Based on the innovative green product propagation model, this article has discussed how to establish $AP$ strategies to maximize the influence of innovative green product information. In terms of theoretical contributions, firstly, this article has considered the competition between traditional product information and innovative green product information, has proposed an innovative green product propagation model, and has introduced advertisement and promotion strategies to expand the influence of innovative green product information propagation. Secondly, in order to expand the influence of the propagation of innovative green product information, by introducing two control strategies of advertisement and promotion, we have proposed an optimal control problem by maximizing the number of adopters of innovative green products. Finally, the realization of different strategies has been studied through algorithms to obtain the optimal target value. The analysis results of the model show that in the process of product competition, advertisement strategies have promoted the information propagation of innovative green products, and promotion strategies have further increased the market share of innovative green products. In terms of implications for strategy managers, this study provides directions to a growing number of firms that are embracing environmental sustainability as part of their strategies and have started or are planning to implement advertisement and promotion strategies. On the one hand, when the company promoted innovative green products, the early intervention of advertisement, the improvement in the network coverage, and the promotion of multiple channels were conducive to the increase in user traffic and the propagation of information; on the other hand, while increasing the propaganda of innovative green products, we also needed to pay attention to the importance of word-of-mouth marketing to further increase the conversion rate. In the fierce market competition environment, this research can provide decision support for green product marketing strategies. In terms of implications for policy makers, this study suggests that public policy can improve environmental quality. For example, it can arouse people’s awareness of environmental protection. In addition, public policies can work through joint country-to-country cooperation projects to address climate change and greenhouse gas reduction.

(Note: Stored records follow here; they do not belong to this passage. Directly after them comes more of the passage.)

-- pv_equiv track=rewrite | github.com/PeterFMF/ROM | Prog1/NATO.py | razberiNATO
-- ===== SOURCE A (Python) =====
-- def razberiNATO(niz):
--     '''Funkcija iz podanega niza odšifrira
--     NATO besedilo v navadno besedilo.'''
--     slovar = { 'a': 'alfa', 'b': 'bravo',
--                'c': 'charlie', 'd': 'delta',
--                'e': 'echo', 'f': 'foxtrot',
--                'g': 'golf', 'h': 'hotel',
--                'i': 'india', 'j': 'juliett',
--                'k': 'kilo', 'l': 'lime',
--                'm': 'mike', 'n': 'november',
--                'o': 'oscar', 'p': 'papa',
--                'q': 'quebec', 'r': 'romeo',
--                's': 'sierra', 't': 'tango',
--                'u': 'uniform', 'v': 'victory',
--                'w': 'whiskey', 'x': 'x-ray',
--                'y': 'yankee', 'z': 'zulu'
--         }
--     novi_niz = ''
--     besedilo = niz.split()
--     for beseda in besedilo:
--         beseda = beseda.lower()
--         if beseda in slovar.values():
--             for kljuc, podatek in slovar.items():
--                 if podatek == beseda:
--                     novi_niz += kljuc
--         else:
--             novi_niz += beseda
--     return novi_niz
-- ===== SOURCE B (Python) =====
-- NATO_BESEDE = ['alfa', 'bravo', 'charlie', 'delta', 'echo', 'foxtrot',
--                'golf', 'hotel', 'india', 'juliett', 'kilo', 'lime',
--                'mike', 'november', 'oscar', 'papa', 'quebec', 'romeo',
--                'sierra', 'tango', 'uniform', 'victory', 'whiskey',
--                'x-ray', 'yankee', 'zulu']
-- ABECEDA = 'abcdefghijklmnopqrstuvwxyz'
--
--
-- def _razberi(besede):
--     """Recursively decode a list of words: each NATO word becomes the
--     letter at the same position of ABECEDA, anything else passes through."""
--     if not besede:
--         return ''
--     b = besede[0].lower()
--     if b in NATO_BESEDE:
--         prva = ABECEDA[NATO_BESEDE.index(b)]
--     else:
--         prva = b
--     return prva + _razberi(besede[1:])
--
--
-- def razberiNATO(niz):
--     '''Funkcija iz podanega niza odšifrira
--     NATO besedilo v navadno besedilo.'''
--     return _razberi(niz.split())
-- ===== Notes on version B (the rewrite author's own statement) =====
-- stated objective: alternative
-- what changed: B drops the dict entirely: two parallel constant tables (NATO word list and the alphabet string) plus a recursive helper that decodes word-by-word via positional index lookup and builds the result front-to-back by string concatenation, instead of A's accumulator loop with a values() membership test and an inner loop over all dict items per word.
import Mathlib
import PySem

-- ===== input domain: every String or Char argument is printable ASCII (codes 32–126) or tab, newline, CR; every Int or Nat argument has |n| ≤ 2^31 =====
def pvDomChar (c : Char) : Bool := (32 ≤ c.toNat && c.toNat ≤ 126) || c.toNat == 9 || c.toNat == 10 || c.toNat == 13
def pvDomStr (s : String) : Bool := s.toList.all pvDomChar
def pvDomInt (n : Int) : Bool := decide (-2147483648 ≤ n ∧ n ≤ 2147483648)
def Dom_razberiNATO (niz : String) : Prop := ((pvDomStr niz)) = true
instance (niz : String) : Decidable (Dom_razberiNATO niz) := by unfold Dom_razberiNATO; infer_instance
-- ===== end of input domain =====

-- B drops A's dict: it uses two parallel constant tables (NATO word list + alphabet string)
-- and a recursive helper decoding word-by-word via positional index lookup, building the
-- result front-to-back, instead of A's accumulator loop with a values() membership test
-- and an inner loop over all dict items.  Objective: alternative (not claimed faster).
-- Strings are ported on the List Char side (PySem bridge; exact).

-- ===== PORT A =====
-- the NATO dict literal, as an association list of (key, value) over List Char
def natoPairs : List (List Char × List Char) :=
  [("a".toList, "alfa".toList), ("b".toList, "bravo".toList),
   ("c".toList, "charlie".toList), ("d".toList, "delta".toList),
   ("e".toList, "echo".toList), ("f".toList, "foxtrot".toList),
   ("g".toList, "golf".toList), ("h".toList, "hotel".toList),
   ("i".toList, "india".toList), ("j".toList, "juliett".toList),
   ("k".toList, "kilo".toList), ("l".toList, "lime".toList),
   ("m".toList, "mike".toList), ("n".toList, "november".toList),
   ("o".toList, "oscar".toList), ("p".toList, "papa".toList),
   ("q".toList, "quebec".toList), ("r".toList, "romeo".toList),
   ("s".toList, "sierra".toList), ("t".toList, "tango".toList),
   ("u".toList, "uniform".toList), ("v".toList, "victory".toList),
   ("w".toList, "whiskey".toList), ("x".toList, "x-ray".toList),
   ("y".toList, "yankee".toList), ("z".toList, "zulu".toList)]

-- literal port: for each word of niz.split(), lower it; if it is among slovar.values(),
-- loop over slovar.items() appending every key whose value equals it; else append the word
def razberiNATO (niz : String) : String :=
  String.ofList ((PySem.Chars.split₀ niz.toList).foldl (fun novi beseda =>
    let b := PySem.Chars.lower beseda
    if b ∈ natoPairs.map (·.2) then
      natoPairs.foldl (fun acc p => if p.2 = b then acc ++ p.1 else acc) novi
    else novi ++ b) [])

-- ===== PORT B =====
def natoBesede : List (List Char) :=
  ["alfa".toList, "bravo".toList, "charlie".toList, "delta".toList,
   "echo".toList, "foxtrot".toList, "golf".toList, "hotel".toList,
   "india".toList, "juliett".toList, "kilo".toList, "lime".toList,
   "mike".toList, "november".toList, "oscar".toList, "papa".toList,
   "quebec".toList, "romeo".toList, "sierra".toList, "tango".toList,
   "uniform".toList, "victory".toList, "whiskey".toList, "x-ray".toList,
   "yankee".toList, "zulu".toList]

def abeceda : List Char := "abcdefghijklmnopqrstuvwxyz".toList

-- recursive helper _razberi: decode head word by positional index, recurse on tail
def razberiRec : List (List Char) → List Char
  | [] => []
  | beseda :: rest =>
    let b := PySem.Chars.lower beseda
    let prva :=
      if b ∈ natoBesede then
        -- ABECEDA[NATO_BESEDE.index(b)]; index exists since b ∈ natoBesede
        match PySem.List.index? natoBesede b with
        | some i => ((PySem.List.pyGet? abeceda (i : Int)).map ([·])).getD []
        | none => []
      else b
    prva ++ razberiRec rest

def razberiNATO_alt (niz : String) : String :=
  String.ofList (razberiRec (PySem.Chars.split₀ niz.toList))

-- ===== PRECONDITION & SPEC =====
def Spec_razberiNATO (niz : String) (out : String) : Prop := out = razberiNATO_alt niz
instance (niz : String) (out : String) : Decidable (Spec_razberiNATO niz out) := by unfold Spec_razberiNATO; infer_instance

-- ===== CLAIM (what is proved, stated in full; the proofs are below) =====
def Claim_equal_razberiNATO : Prop := ∀ (niz : String), Dom_razberiNATO niz → Spec_razberiNATO niz (razberiNATO niz)

-- ===== LEMMAS AND PROOFS =====

-- A's inner items-loop, with the accumulator factored out
theorem foldA_factor (b acc : List Char) :
    natoPairs.foldl (fun acc p => if p.2 = b then acc ++ p.1 else acc) acc
      = acc ++ ((natoPairs.filter (fun p => p.2 = b)).map (·.1)).flatten := by
  rw [show (fun (acc : List Char) (p : List Char × List Char) => if p.2 = b then acc ++ p.1 else acc)
      = (fun acc p => acc ++ (if p.2 = b then p.1 else [])) from by funext acc p; split <;> simp]
  rw [PySem.List.foldl_append_eq_flatMap]
  congr 1
  induction natoPairs with
  | nil => rfl
  | cons p ps ih => by_cases h : p.2 = b <;> simp [h, ih]

-- per-word agreement: A's branch equals B's positional-index decoding of the word
theorem word_eq (b acc : List Char) :
    (if b ∈ natoPairs.map (·.2) then
      natoPairs.foldl (fun acc p => if p.2 = b then acc ++ p.1 else acc) acc
     else acc ++ b)
      = acc ++ (if b ∈ natoBesede then
          match PySem.List.index? natoBesede b with
          | some i => ((PySem.List.pyGet? abeceda (i : Int)).map ([·])).getD []
          | none => []
        else b) := by
  by_cases hb : b ∈ natoPairs.map (·.2)
  · rw [if_pos hb, foldA_factor]
    congr 1
    simp only [natoPairs, List.map_cons, List.map_nil, List.mem_cons, List.not_mem_nil, or_false] at hb
    rcases hb with h|h|h|h|h|h|h|h|h|h|h|h|h|h|h|h|h|h|h|h|h|h|h|h|h|h <;> subst h <;> decide
  · have hvals : natoPairs.map (·.2) = natoBesede := by decide
    rw [if_neg hb, if_neg (by rw [← hvals]; exact hb)]

-- A's word loop equals B's recursion, for any accumulator
theorem loop_eq (ws : List (List Char)) (novi : List Char) :
    (ws.foldl (fun novi beseda =>
        let b := PySem.Chars.lower beseda
        if b ∈ natoPairs.map (·.2) then
          natoPairs.foldl (fun acc p => if p.2 = b then acc ++ p.1 else acc) novi
        else novi ++ b) novi)
      = novi ++ razberiRec ws := by
  induction ws generalizing novi with
  | nil => simp [razberiRec]
  | cons w ws ih =>
      simp only [List.foldl_cons, razberiRec]
      rw [word_eq, ih, List.append_assoc]

-- ===== VERDICT (by name: the statement is the Claim_ definition above) =====
theorem razberiNATO_spec : Claim_equal_razberiNATO := by
  intro niz _
  unfold Spec_razberiNATO razberiNATO razberiNATO_alt
  rw [loop_eq _ []]
  rfl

We duly acknowledge potential limitations of this study. We use fixed parameters to simulate the propagation process of innovative green products. Collecting real data and refining and fitting to calculate the true transformation probability function or transformation value are the next research directions. The design method of the dynamic optimal control law is given by using the Pontryagin maximum principle. There are some gaps and limitations in applying the research results to practice. Towards this direction, there are some topics of research that merit additional study. First, empirical analysis to increase data credibility should be carried out. Second, some factors such as the impact of time-lapse risks, psychology, and marketing on the model can be incorporated in this study. Furthermore, it is worthwhile to extend this work to situations in which sensitivity analysis must be considered to deal with the impact of uncertain environmental changes on the sensitivity of the decision-making process. We hope that our work stimulates further theoretical refinement and empirical investigation in this important area of research.